Collected data entries
_ _ _

-- B's right pass over the reversed list, characterised by the same from-zero quantities
theorem pvR (xs : List Char) : ∀ (r bo : Int), 0 ≤ r →
    xs.reverse.foldl pvRStep (r, bo)
      = (pvCz xs + max (r - pvOz xs) 0, bo + max (pvOz xs - r) 0) := by
  induction xs with
  | nil =>
    intro r bo hr
    simp only [List.reverse_nil, List.foldl_nil, pvOz, pvCz, List.foldl_nil, Prod.mk.injEq]
    constructor <;> first | omega | ((simp only [max_def]; try split_ifs) <;> omega)
  | cons c t ih =>
    intro r bo hr
    have hON : 0 ≤ pvOz t := pvOz_nonneg t
    have hCN : 0 ≤ pvCz t := pvCz_nonneg t
    rw [List.reverse_cons, List.foldl_append, ih r bo hr]
    simp only [List.foldl_cons, List.foldl_nil]
    by_cases hc1 : c = '('
    · subst hc1
      have s0 : List.foldl pvLStep (0, 0, 0) ('(' :: t) = List.foldl pvLStep (1, 0, 0) t := by
        simp [pvLStep]
      have e0 := pvLShift t 1 0 0 (by omega)
      have hO : pvOz ('(' :: t) = pvOz t + max (1 - pvCz t) 0 := by
        show (List.foldl pvLStep (0, 0, 0) ('(' :: t)).1 = _
        rw [s0, e0]
      have hC : pvCz ('(' :: t) = max (pvCz t - 1) 0 := by
        show (List.foldl pvLStep (0, 0, 0) ('(' :: t)).2.1 = _
        rw [s0, e0]; first | rfl | (dsimp only; first | rfl | omega | ((simp only [max_def]; try split_ifs) <;> omega))
      have rs : pvRStep (pvCz t + max (r - pvOz t) 0, bo + max (pvOz t - r) 0) '('
          = (if pvCz t + max (r - pvOz t) 0 > 0
             then (pvCz t + max (r - pvOz t) 0 - 1, bo + max (pvOz t - r) 0)
             else (pvCz t + max (r - pvOz t) 0, bo + max (pvOz t - r) 0 + 1)) := by
        simp [pvRStep]
      rw [rs, hO, hC]
      clear rs s0 e0 hO hC
      generalize pvOz t = O at hON ⊢
      generalize pvCz t = C at hCN ⊢
      split_ifs with hp
      · simp only [Prod.mk.injEq]
        constructor <;> first | omega | ((simp only [max_def]; try split_ifs) <;> omega)
      · simp only [Prod.mk.injEq]
        constructor <;> first | omega | ((simp only [max_def]; try split_ifs) <;> omega)
    · by_cases hc2 : c = ')'
      · subst hc2
        have s0 : List.foldl pvLStep (0, 0, 0) (')' :: t) = List.foldl pvLStep (0, 1, 0) t := by
          simp [pvLStep]
        have e0 := pvLShift t 0 1 0 (le_refl 0)
        have hO : pvOz (')' :: t) = pvOz t := by
          show (List.foldl pvLStep (0, 0, 0) (')' :: t)).1 = _
          rw [s0, e0]; first | rfl | (dsimp only; first | rfl | omega | ((simp only [max_def]; try split_ifs) <;> omega))
        have hC : pvCz (')' :: t) = pvCz t + 1 := by
          show (List.foldl pvLStep (0, 0, 0) (')' :: t)).2.1 = _
          rw [s0, e0]; first | rfl | (dsimp only; first | rfl | omega | ((simp only [max_def]; try split_ifs) <;> omega))
        have rs : pvRStep (pvCz t + max (r - pvOz t) 0, bo + max (pvOz t - r) 0) ')'
            = (pvCz t + max (r - pvOz t) 0 + 1, bo + max (pvOz t - r) 0) := by
          simp [pvRStep]
        rw [rs, hO, hC]
        clear rs s0 e0 hO hC
        generalize pvOz t = O at hON ⊢
        generalize pvCz t = C at hCN ⊢
        simp only [Prod.mk.injEq]
        constructor <;> first | omega | ((simp only [max_def]; try split_ifs) <;> omega)
      · have s0 : List.foldl pvLStep (0, 0, 0) (c :: t) = List.foldl pvLStep (0, 0, 1) t := by
          simp [pvLStep, hc1, hc2]
        have e0 := pvLShift t 0 0 1 (le_refl 0)
        have hO : pvOz (c :: t) = pvOz t := by
          show (List.foldl pvLStep (0, 0, 0) (c :: t)).1 = _
          rw [s0, e0]; first | rfl | (dsimp only; first | rfl | omega | ((simp only [max_def]; try split_ifs) <;> omega))
        have hC : pvCz (c :: t) = pvCz t := by
          show (List.foldl pvLStep (0, 0, 0) (c :: t)).2.1 = _
          rw [s0, e0]; first | rfl | (dsimp only; first | rfl | omega | ((simp only [max_def]; try split_ifs) <;> omega))
        have rs : ∀ p : Int × Int, pvRStep p c = p := by
          intro p; simp [pvRStep, hc1, hc2]
        rw [rs, hO, hC]

-- ===== VERDICT (by name: the statement is the Claim_ definition above) =====
theorem count_invalid_parenthesis_spec : Claim_equal_count_invalid_parenthesis := by
  intro s _
  unfold Spec_count_invalid_parenthesis
  show count_invalid_parenthesis s = count_invalid_parenthesis_alt s
  obtain ⟨h1, h2⟩ := pvAB s.toList 0 0 0 0 0 0 (by omega) (by omega)
  have hR := pvR s.toList 0 0 (le_refl 0)
  have hO := pvOz_nonneg s.toList
  simp only [pvOz, pvCz] at hR hO
  simp only [count_invalid_parenthesis, count_invalid_parenthesis_alt, hR]
  simp only [max_def]
  split_ifs <;> omega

_ _ _

Without changing a word, write out each entry again.

**Expected output**
-- B's right pass over the reversed list, characterised by the same from-zero quantities
theorem pvR (xs : List Char) : ∀ (r bo : Int), 0 ≤ r →
    xs.reverse.foldl pvRStep (r, bo)
      = (pvCz xs + max (r - pvOz xs) 0, bo + max (pvOz xs - r) 0) := by
  induction xs with
  | nil =>
    intro r bo hr
    simp only [List.reverse_nil, List.foldl_nil, pvOz, pvCz, List.foldl_nil, Prod.mk.injEq]
    constructor <;> first | omega | ((simp only [max_def]; try split_ifs) <;> omega)
  | cons c t ih =>
    intro r bo hr
    have hON : 0 ≤ pvOz t := pvOz_nonneg t
    have hCN : 0 ≤ pvCz t := pvCz_nonneg t
    rw [List.reverse_cons, List.foldl_append, ih r bo hr]
    simp only [List.foldl_cons, List.foldl_nil]
    by_cases hc1 : c = '('
    · subst hc1
      have s0 : List.foldl pvLStep (0, 0, 0) ('(' :: t) = List.foldl pvLStep (1, 0, 0) t := by
        simp [pvLStep]
      have e0 := pvLShift t 1 0 0 (by omega)
      have hO : pvOz ('(' :: t) = pvOz t + max (1 - pvCz t) 0 := by
        show (List.foldl pvLStep (0, 0, 0) ('(' :: t)).1 = _
        rw [s0, e0]
      have hC : pvCz ('(' :: t) = max (pvCz t - 1) 0 := by
        show (List.foldl pvLStep (0, 0, 0) ('(' :: t)).2.1 = _
        rw [s0, e0]; first | rfl | (dsimp only; first | rfl | omega | ((simp only [max_def]; try split_ifs) <;> omega))
      have rs : pvRStep (pvCz t + max (r - pvOz t) 0, bo + max (pvOz t - r) 0) '('
          = (if pvCz t + max (r - pvOz t) 0 > 0
             then (pvCz t + max (r - pvOz t) 0 - 1, bo + max (pvOz t - r) 0)
             else (pvCz t + max (r - pvOz t) 0, bo + max (pvOz t - r) 0 + 1)) := by
        simp [pvRStep]
      rw [rs, hO, hC]
      clear rs s0 e0 hO hC
      generalize pvOz t = O at hON ⊢
      generalize pvCz t = C at hCN ⊢
      split_ifs with hp
      · simp only [Prod.mk.injEq]
        constructor <;> first | omega | ((simp only [max_def]; try split_ifs) <;> omega)
      · simp only [Prod.mk.injEq]
        constructor <;> first | omega | ((simp only [max_def]; try split_ifs) <;> omega)
    · by_cases hc2 : c = ')'
      · subst hc2
        have s0 : List.foldl pvLStep (0, 0, 0) (')' :: t) = List.foldl pvLStep (0, 1, 0) t := by
          simp [pvLStep]
        have e0 := pvLShift t 0 1 0 (le_refl 0)
        have hO : pvOz (')' :: t) = pvOz t := by
          show (List.foldl pvLStep (0, 0, 0) (')' :: t)).1 = _
          rw [s0, e0]; first | rfl | (dsimp only; first | rfl | omega | ((simp only [max_def]; try split_ifs) <;> omega))
        have hC : pvCz (')' :: t) = pvCz t + 1 := by
          show (List.foldl pvLStep (0, 0, 0) (')' :: t)).2.1 = _
          rw [s0, e0]; first | rfl | (dsimp only; first | rfl | omega | ((simp only [max_def]; try split_ifs) <;> omega))
        have rs : pvRStep (pvCz t + max (r - pvOz t) 0, bo + max (pvOz t - r) 0) ')'
            = (pvCz t + max (r - pvOz t) 0 + 1, bo + max (pvOz t - r) 0) := by
          simp [pvRStep]
        rw [rs, hO, hC]
        clear rs s0 e0 hO hC
        generalize pvOz t = O at hON ⊢
        generalize pvCz t = C at hCN ⊢
        simp only [Prod.mk.injEq]
        constructor <;> first | omega | ((simp only [max_def]; try split_ifs) <;> omega)
      · have s0 : List.foldl pvLStep (0, 0, 0) (c :: t) = List.foldl pvLStep (0, 0, 1) t := by
          simp [pvLStep, hc1, hc2]
        have e0 := pvLShift t 0 0 1 (le_refl 0)
        have hO : pvOz (c :: t) = pvOz t := by
          show (List.foldl pvLStep (0, 0, 0) (c :: t)).1 = _
          rw [s0, e0]; first | rfl | (dsimp only; first | rfl | omega | ((simp only [max_def]; try split_ifs) <;> omega))
        have hC : pvCz (c :: t) = pvCz t := by
          show (List.foldl pvLStep (0, 0, 0) (c :: t)).2.1 = _
          rw [s0, e0]; first | rfl | (dsimp only; first | rfl | omega | ((simp only [max_def]; try split_ifs) <;> omega))
        have rs : ∀ p : Int × Int, pvRStep p c = p := by
          intro p; simp [pvRStep, hc1, hc2]
        rw [rs, hO, hC]

-- ===== VERDICT (by name: the statement is the Claim_ definition above) =====
theorem count_invalid_parenthesis_spec : Claim_equal_count_invalid_parenthesis := by
  intro s _
  unfold Spec_count_invalid_parenthesis
  show count_invalid_parenthesis s = count_invalid_parenthesis_alt s
  obtain ⟨h1, h2⟩ := pvAB s.toList 0 0 0 0 0 0 (by omega) (by omega)
  have hR := pvR s.toList 0 0 (le_refl 0)
  have hO := pvOz_nonneg s.toList
  simp only [pvOz, pvCz] at hR hO
  simp only [count_invalid_parenthesis, count_invalid_parenthesis_alt, hR]
  simp only [max_def]
  split_ifs <;> omega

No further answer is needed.